If you are going to get that general, why not say the core problem is that we
live in a universe where the core biological law is natural selection/survival
of the fittest? Ultimately, every biological entity survives and reproduces by
either growing the pie or stealing more of the pie. Human beings became
dominant in part because the big brains allowed for cooperation in growing the
pie, rather than just fighting each other for resources. Unfortunately, our
brains are limited and this did not scale beyond the Dunbar number. The
invention of rule or law and market economies helped scale this even further,
as these innovations made it so that you had to create some value to exchange,
rather than just stealing.
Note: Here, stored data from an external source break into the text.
-- pv_equiv track=rewrite | github.com/user28060/Alignment-of-schema-only-and-instance-only-data | src/schema_instance/schema_instance_gpt/rules.py | validate_assay_id_assays_both_0_30_ec_ev
-- ===== SOURCE A (Python) =====
-- def validate_assay_id_assays_both_0_30_ec_ev(values):
--     if not all(isinstance(value, int) for value in values):
--         return False
--
--     assays_both_0_30_ec_ev = [1, 2, 3, 4, 5]  # Sample dataset
--
--     for value in values:
--         if value not in assays_both_0_30_ec_ev:
--             return False
--
--     return True
-- ===== SOURCE B (Python) =====
-- def validate_assay_id_assays_both_0_30_ec_ev(values):
--     vals = list(values)
--     if not all(isinstance(v, int) for v in vals):
--         return False
--     if not vals:
--         return True
--     # the allowed set is the contiguous range 1..5, so membership for all
--     # elements is equivalent to a bounds check on the extremes
--     return 1 <= min(vals) and max(vals) <= 5
-- ===== Notes on version B (the rewrite author's own statement) =====
-- stated objective: alternative
-- what changed: Replaces the per-element membership loop over the allowed list by a range characterisation: since the allowed values form the contiguous range 1..5, B checks that min(values) >= 1 and max(values) <= 5 (after the all-ints guard, empty list accepted), maintaining only the two extremes instead of testing each element's membership.
import Mathlib
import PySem

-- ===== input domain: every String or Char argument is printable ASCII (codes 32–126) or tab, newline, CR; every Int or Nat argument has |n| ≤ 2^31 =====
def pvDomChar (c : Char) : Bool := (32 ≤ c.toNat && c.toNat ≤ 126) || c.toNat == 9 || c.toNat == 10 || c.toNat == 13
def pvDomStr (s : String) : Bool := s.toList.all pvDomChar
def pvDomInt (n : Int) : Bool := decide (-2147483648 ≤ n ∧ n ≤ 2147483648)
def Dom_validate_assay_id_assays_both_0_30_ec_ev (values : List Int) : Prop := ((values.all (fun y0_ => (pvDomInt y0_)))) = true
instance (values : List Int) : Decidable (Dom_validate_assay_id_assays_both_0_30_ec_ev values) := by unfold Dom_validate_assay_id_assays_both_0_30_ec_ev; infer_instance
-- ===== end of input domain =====

-- B replaces A's per-element membership loop by a min/max bounds check (the allowed set is the contiguous range 1..5); objective: alternative.


-- ===== PORT A =====
-- the for-loop with early 'return False'
def pvLoopA : List Int → Bool
  | [] => true
  | v :: rest => if !(decide (v ∈ ([1, 2, 3, 4, 5] : List Int))) then false else pvLoopA rest

def validate_assay_id_assays_both_0_30_ec_ev (values : List Int) : Bool :=
  -- isinstance(value, int) is always true under the type convention (values : List Int)
  if !(values.all (fun _value => true)) then false
  else pvLoopA values

-- ===== PORT B =====
def validate_assay_id_assays_both_0_30_ec_ev_alt (values : List Int) : Bool :=
  -- vals = list(values); all-ints guard is trivially true under the type convention
  if !(values.all (fun _v => true)) then false
  else if values = [] then true
  else
    match PySem.List.min? values (fun x => x), PySem.List.max? values (fun x => x) with
    | some m, some M => decide (1 ≤ m) && decide (M ≤ 5)
    | _, _ => false  -- unreachable: values ≠ []

-- ===== PRECONDITION & SPEC =====
def Spec_validate_assay_id_assays_both_0_30_ec_ev (values : List Int) (out : Bool) : Prop := out = validate_assay_id_assays_both_0_30_ec_ev_alt values
instance (values : List Int) (out : Bool) : Decidable (Spec_validate_assay_id_assays_both_0_30_ec_ev values out) := by unfold Spec_validate_assay_id_assays_both_0_30_ec_ev; infer_instance

-- ===== CLAIM =====
def Claim_equal_validate_assay_id_assays_both_0_30_ec_ev : Prop := ∀ (values : List Int), Dom_validate_assay_id_assays_both_0_30_ec_ev values → Spec_validate_assay_id_assays_both_0_30_ec_ev values (validate_assay_id_assays_both_0_30_ec_ev values)

-- ===== LEMMAS AND PROOFS =====
theorem pvLoopA_eq_all (values : List Int) :
    pvLoopA values = values.all (fun v => decide (1 ≤ v ∧ v ≤ 5)) := by
  induction values with
  | nil => rfl
  | cons v rest ih =>
    simp only [pvLoopA, List.all_cons, ih]
    have hmem : (v ∈ ([1, 2, 3, 4, 5] : List Int)) ↔ (1 ≤ v ∧ v ≤ 5) := by
      simp only [List.mem_cons, List.not_mem_nil, or_false]
      omega
    by_cases h : 1 ≤ v ∧ v ≤ 5
    · simp [hmem.mpr h, h]
    · simp [hmem, h]

-- ===== VERDICT =====
theorem validate_assay_id_assays_both_0_30_ec_ev_spec : Claim_equal_validate_assay_id_assays_both_0_30_ec_ev := by
  intro values _hdom
  unfold Spec_validate_assay_id_assays_both_0_30_ec_ev
  unfold validate_assay_id_assays_both_0_30_ec_ev validate_assay_id_assays_both_0_30_ec_ev_alt
  rw [pvLoopA_eq_all]
  have hguard : (values.all (fun _v => true)) = true := by simp
  rw [hguard]
  simp only [Bool.not_true, Bool.false_eq_true, if_false]
  cases hvals : values with
  | nil => simp
  | cons x t =>
    rcases hm : PySem.List.min? (x :: t) (fun y => y) with _ | m
    · exact absurd hm (by simp [PySem.List.min?_eq_none_iff])
    rcases hM : PySem.List.max? (x :: t) (fun y => y) with _ | M
    · exact absurd hM (by simp [PySem.List.max?_eq_none_iff])
    simp only [reduceCtorEq, ite_false]
    by_cases h : ∀ v ∈ (x :: t : List Int), 1 ≤ v ∧ v ≤ 5
    · have h1 : (1 : Int) ≤ m := (h m (PySem.List.min?_mem hm)).1
      have h2 : M ≤ (5 : Int) := (h M (PySem.List.max?_mem hM)).2
      have hall : ((x :: t : List Int).all (fun v => decide (1 ≤ v ∧ v ≤ 5))) = true := by
        simp only [List.all_eq_true]
        intro v hv
        simpa using h v hv
      rw [hall]
      simp [h1, h2]
    · obtain ⟨v, hv, hbad⟩ : ∃ v ∈ (x :: t : List Int), ¬ (1 ≤ v ∧ v ≤ 5) := by
        by_contra hc
        exact h (fun v hv => by_contra (fun hb => hc ⟨v, hv, hb⟩))
      have hall : ((x :: t : List Int).all (fun v => decide (1 ≤ v ∧ v ≤ 5))) = false := by
        simp only [List.all_eq_false]
        exact ⟨v, hv, by simpa using hbad⟩
      rw [hall]
      have hmv := PySem.List.min?_isMin hm v hv
      have hMv := PySem.List.max?_isMax hM v hv
      have hnot : ¬ (1 ≤ m ∧ M ≤ 5) := by
        rintro ⟨h1, h2⟩
        exact hbad ⟨le_trans h1 hmv, le_trans hMv h2⟩
      by_cases h1 : (1 : Int) ≤ m
      · have h2 : ¬ M ≤ (5 : Int) := fun h2 => hnot ⟨h1, h2⟩
        simp [h2]
      · simp [h1]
But the success of those innovations just allowed
the species to grow even more numerous, and the systems far, far more complex,
and so market economies have broken down as so many people have found it more
profitable to game the system than to create real value (gaming the system
meaning everything from exploiting arcane financial structures, lobbying for
government favors, building web apps to exploit natural monopoly
opportunities, etc.)

What is the solution? My best take is that we need to refactor our laws, legal
system, and financial system in order to eliminate the opportunities for
complexity exploitation, and to re-incentivize value creating activities (such
as basic R&D).

------
maxjones1
ok, so can we now no longer expect comments on the internets from semi-
educated types whose every other word is socialist or marxist?